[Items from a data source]
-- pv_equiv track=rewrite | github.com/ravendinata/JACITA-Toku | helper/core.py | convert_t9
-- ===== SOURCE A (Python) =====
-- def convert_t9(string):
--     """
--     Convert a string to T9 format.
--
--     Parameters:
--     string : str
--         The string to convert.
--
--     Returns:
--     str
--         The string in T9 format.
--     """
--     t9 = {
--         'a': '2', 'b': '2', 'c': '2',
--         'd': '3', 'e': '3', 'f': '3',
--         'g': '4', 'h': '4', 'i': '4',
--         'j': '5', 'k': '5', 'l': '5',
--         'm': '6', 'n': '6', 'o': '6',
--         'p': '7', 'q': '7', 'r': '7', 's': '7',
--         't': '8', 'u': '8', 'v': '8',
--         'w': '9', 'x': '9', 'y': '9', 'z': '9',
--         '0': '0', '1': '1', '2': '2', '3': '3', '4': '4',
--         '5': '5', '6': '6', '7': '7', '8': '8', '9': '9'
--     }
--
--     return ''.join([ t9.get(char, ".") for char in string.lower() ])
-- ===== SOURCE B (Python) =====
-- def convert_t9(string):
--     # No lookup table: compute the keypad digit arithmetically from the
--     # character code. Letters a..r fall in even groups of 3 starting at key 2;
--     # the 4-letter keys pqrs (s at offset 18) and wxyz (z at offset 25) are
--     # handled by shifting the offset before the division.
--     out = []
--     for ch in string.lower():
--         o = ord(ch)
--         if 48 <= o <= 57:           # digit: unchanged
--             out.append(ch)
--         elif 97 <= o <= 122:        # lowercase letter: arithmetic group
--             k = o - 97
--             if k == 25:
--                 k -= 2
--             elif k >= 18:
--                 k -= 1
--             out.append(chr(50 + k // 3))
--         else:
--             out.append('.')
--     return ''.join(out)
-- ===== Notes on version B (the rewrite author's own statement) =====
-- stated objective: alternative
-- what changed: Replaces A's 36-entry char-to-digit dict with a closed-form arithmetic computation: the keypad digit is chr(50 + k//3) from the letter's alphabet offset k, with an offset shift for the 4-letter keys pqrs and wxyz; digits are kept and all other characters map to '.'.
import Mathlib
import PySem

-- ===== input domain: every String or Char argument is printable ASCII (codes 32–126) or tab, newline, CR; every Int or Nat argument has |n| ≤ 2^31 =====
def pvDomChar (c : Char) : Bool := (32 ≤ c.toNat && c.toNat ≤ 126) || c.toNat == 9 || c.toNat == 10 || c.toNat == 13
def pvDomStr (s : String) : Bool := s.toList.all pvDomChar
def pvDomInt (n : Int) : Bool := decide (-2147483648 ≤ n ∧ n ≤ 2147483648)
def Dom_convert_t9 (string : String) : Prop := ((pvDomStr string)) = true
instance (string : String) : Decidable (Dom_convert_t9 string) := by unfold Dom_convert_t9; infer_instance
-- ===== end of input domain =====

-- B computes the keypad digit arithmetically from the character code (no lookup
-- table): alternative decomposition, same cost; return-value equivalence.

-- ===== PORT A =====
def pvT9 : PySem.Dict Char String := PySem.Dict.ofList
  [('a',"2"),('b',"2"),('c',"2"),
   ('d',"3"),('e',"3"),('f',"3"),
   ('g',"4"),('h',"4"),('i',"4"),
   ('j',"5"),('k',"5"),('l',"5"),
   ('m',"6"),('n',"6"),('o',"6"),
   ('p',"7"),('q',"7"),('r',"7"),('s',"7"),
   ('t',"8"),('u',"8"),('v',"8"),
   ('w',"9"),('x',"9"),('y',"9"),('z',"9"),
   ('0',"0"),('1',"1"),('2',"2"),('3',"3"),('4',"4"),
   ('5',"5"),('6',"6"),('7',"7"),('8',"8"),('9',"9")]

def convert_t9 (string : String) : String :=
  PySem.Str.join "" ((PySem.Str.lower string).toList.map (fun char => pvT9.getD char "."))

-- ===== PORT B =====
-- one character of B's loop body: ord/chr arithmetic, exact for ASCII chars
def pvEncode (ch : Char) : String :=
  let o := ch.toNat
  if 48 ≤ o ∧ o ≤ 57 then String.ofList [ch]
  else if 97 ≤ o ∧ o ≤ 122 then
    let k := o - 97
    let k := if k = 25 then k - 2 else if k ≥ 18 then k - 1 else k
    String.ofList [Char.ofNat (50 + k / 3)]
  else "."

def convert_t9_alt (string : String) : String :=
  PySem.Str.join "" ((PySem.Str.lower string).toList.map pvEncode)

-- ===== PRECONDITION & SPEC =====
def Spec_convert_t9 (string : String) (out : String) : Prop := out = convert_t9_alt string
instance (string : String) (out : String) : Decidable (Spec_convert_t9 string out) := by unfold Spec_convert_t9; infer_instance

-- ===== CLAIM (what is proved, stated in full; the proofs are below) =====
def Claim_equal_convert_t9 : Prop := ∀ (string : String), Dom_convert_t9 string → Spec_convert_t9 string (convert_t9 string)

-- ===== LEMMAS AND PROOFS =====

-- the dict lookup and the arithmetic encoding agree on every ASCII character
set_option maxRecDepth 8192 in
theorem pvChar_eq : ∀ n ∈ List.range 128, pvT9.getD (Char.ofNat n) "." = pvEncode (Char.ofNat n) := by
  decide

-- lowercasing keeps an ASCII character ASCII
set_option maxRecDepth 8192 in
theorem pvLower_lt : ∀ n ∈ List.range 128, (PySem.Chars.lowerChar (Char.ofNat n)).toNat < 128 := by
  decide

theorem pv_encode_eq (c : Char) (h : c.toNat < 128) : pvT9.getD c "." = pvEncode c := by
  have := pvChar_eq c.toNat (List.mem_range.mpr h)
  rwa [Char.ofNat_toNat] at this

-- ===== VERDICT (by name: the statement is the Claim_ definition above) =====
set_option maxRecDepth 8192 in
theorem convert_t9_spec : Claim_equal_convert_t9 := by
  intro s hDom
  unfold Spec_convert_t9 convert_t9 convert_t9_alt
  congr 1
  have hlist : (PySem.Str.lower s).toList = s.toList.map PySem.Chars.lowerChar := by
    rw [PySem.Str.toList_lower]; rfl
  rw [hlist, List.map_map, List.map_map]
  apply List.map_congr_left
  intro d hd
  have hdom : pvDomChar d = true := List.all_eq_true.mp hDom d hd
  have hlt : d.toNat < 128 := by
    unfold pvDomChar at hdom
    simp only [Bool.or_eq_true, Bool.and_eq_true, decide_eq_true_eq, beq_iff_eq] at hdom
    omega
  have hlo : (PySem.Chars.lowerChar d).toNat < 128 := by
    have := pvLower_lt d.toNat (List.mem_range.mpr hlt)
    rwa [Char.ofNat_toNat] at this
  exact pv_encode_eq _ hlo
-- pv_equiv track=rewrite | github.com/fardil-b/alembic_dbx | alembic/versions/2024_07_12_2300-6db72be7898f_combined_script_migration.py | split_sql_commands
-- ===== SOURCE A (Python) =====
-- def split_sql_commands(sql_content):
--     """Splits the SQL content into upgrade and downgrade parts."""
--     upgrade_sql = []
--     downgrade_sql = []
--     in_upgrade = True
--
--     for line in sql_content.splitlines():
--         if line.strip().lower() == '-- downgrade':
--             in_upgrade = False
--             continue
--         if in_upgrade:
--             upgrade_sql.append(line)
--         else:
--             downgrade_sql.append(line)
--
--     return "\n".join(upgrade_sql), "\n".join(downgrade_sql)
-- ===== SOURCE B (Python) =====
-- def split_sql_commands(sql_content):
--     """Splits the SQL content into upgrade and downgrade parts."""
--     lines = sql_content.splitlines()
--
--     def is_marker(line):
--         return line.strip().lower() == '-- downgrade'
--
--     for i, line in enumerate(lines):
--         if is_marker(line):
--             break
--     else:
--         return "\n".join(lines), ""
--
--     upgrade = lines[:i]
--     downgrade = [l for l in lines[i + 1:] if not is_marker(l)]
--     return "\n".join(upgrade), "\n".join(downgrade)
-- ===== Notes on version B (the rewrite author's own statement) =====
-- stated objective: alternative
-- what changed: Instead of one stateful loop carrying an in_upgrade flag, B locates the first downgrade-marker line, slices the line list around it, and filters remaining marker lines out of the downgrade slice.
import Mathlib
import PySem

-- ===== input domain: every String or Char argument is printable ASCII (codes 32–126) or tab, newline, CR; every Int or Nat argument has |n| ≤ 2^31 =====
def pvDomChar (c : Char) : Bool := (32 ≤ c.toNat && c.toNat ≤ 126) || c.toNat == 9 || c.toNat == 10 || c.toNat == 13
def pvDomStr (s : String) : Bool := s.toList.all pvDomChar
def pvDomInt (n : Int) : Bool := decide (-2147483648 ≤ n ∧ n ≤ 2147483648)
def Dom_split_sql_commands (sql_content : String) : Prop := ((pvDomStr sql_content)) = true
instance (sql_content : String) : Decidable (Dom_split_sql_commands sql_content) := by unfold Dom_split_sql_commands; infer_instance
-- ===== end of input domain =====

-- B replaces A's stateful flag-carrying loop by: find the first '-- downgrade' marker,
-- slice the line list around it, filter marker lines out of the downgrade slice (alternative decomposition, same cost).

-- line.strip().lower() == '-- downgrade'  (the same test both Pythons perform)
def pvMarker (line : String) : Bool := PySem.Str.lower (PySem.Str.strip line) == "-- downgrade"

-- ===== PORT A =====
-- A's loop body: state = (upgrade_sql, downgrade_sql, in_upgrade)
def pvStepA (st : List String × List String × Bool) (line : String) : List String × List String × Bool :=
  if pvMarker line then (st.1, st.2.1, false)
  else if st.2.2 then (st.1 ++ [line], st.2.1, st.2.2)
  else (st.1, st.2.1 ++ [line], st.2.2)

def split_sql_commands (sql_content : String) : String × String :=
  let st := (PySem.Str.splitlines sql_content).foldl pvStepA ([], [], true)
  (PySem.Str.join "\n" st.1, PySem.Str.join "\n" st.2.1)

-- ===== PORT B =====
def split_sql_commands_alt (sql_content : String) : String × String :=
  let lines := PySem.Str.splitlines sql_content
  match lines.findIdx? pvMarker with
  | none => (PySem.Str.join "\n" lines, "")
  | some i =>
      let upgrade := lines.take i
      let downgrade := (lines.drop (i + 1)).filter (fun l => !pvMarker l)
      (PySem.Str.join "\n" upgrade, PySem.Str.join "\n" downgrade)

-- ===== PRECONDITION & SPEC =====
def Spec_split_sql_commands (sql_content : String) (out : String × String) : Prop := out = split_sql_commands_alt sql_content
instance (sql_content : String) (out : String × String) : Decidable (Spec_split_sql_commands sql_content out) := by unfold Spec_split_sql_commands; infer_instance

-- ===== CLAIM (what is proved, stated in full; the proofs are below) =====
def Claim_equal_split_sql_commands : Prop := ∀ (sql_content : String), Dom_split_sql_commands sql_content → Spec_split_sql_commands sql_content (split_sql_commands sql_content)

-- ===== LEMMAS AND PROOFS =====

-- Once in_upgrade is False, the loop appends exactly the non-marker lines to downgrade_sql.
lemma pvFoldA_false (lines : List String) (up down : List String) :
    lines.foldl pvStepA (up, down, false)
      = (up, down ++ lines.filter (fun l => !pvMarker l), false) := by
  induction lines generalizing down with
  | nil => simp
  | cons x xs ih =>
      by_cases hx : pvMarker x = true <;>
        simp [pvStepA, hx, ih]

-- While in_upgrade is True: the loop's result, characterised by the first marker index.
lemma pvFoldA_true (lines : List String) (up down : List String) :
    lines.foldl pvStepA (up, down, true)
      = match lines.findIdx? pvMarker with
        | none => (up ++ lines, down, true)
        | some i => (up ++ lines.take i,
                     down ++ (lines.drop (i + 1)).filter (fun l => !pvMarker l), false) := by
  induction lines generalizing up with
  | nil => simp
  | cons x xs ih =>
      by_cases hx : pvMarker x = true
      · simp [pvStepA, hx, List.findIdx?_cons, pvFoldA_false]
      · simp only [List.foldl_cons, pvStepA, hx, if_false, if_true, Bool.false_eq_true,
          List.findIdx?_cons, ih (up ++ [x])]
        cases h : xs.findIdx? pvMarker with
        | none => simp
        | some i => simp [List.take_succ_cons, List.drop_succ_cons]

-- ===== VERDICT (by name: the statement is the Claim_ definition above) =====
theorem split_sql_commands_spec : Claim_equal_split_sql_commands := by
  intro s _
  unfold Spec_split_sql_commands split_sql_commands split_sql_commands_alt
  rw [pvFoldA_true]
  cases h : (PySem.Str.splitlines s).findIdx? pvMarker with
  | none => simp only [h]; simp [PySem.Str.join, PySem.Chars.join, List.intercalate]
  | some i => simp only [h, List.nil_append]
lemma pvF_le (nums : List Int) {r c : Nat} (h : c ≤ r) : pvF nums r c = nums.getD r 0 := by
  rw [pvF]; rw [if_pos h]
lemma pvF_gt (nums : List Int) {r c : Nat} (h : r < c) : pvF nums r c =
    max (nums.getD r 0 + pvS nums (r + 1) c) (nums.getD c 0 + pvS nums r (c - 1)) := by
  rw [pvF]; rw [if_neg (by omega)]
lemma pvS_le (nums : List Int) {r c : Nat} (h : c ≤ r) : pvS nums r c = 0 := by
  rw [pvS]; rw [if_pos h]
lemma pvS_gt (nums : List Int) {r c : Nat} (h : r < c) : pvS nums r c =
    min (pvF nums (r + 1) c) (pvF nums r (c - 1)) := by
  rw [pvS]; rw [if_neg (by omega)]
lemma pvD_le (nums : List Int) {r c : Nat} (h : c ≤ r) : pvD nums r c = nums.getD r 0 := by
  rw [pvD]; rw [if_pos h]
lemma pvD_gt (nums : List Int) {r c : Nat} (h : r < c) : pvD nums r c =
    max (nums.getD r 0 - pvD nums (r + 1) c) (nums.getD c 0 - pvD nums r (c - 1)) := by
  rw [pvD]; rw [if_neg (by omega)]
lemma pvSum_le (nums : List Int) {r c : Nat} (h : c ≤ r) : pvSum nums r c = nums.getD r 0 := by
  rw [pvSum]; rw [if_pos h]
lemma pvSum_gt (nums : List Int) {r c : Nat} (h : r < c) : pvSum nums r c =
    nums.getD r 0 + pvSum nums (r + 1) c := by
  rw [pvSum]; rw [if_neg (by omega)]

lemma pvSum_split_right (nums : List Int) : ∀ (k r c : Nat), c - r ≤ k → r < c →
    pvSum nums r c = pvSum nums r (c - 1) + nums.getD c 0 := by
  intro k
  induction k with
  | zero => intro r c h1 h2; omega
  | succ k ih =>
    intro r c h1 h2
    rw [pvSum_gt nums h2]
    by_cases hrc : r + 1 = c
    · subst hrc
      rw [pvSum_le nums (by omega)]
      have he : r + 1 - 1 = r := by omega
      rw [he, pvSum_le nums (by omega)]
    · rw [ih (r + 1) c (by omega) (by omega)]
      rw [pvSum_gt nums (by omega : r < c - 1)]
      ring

▸ AIM OF THE EXERCISE
Write out a verbatim copy of the data, beginning with its first line and ending with the line that contains "compute the keypad digit arithmetically from the".

▸ FINISHED TASK
-- pv_equiv track=rewrite | github.com/ravendinata/JACITA-Toku | helper/core.py | convert_t9
-- ===== SOURCE A (Python) =====
-- def convert_t9(string):
--     """
--     Convert a string to T9 format.
--
--     Parameters:
--     string : str
--         The string to convert.
--
--     Returns:
--     str
--         The string in T9 format.
--     """
--     t9 = {
--         'a': '2', 'b': '2', 'c': '2',
--         'd': '3', 'e': '3', 'f': '3',
--         'g': '4', 'h': '4', 'i': '4',
--         'j': '5', 'k': '5', 'l': '5',
--         'm': '6', 'n': '6', 'o': '6',
--         'p': '7', 'q': '7', 'r': '7', 's': '7',
--         't': '8', 'u': '8', 'v': '8',
--         'w': '9', 'x': '9', 'y': '9', 'z': '9',
--         '0': '0', '1': '1', '2': '2', '3': '3', '4': '4',
--         '5': '5', '6': '6', '7': '7', '8': '8', '9': '9'
--     }
--
--     return ''.join([ t9.get(char, ".") for char in string.lower() ])
-- ===== SOURCE B (Python) =====
-- def convert_t9(string):
--     # No lookup table: compute the keypad digit arithmetically from the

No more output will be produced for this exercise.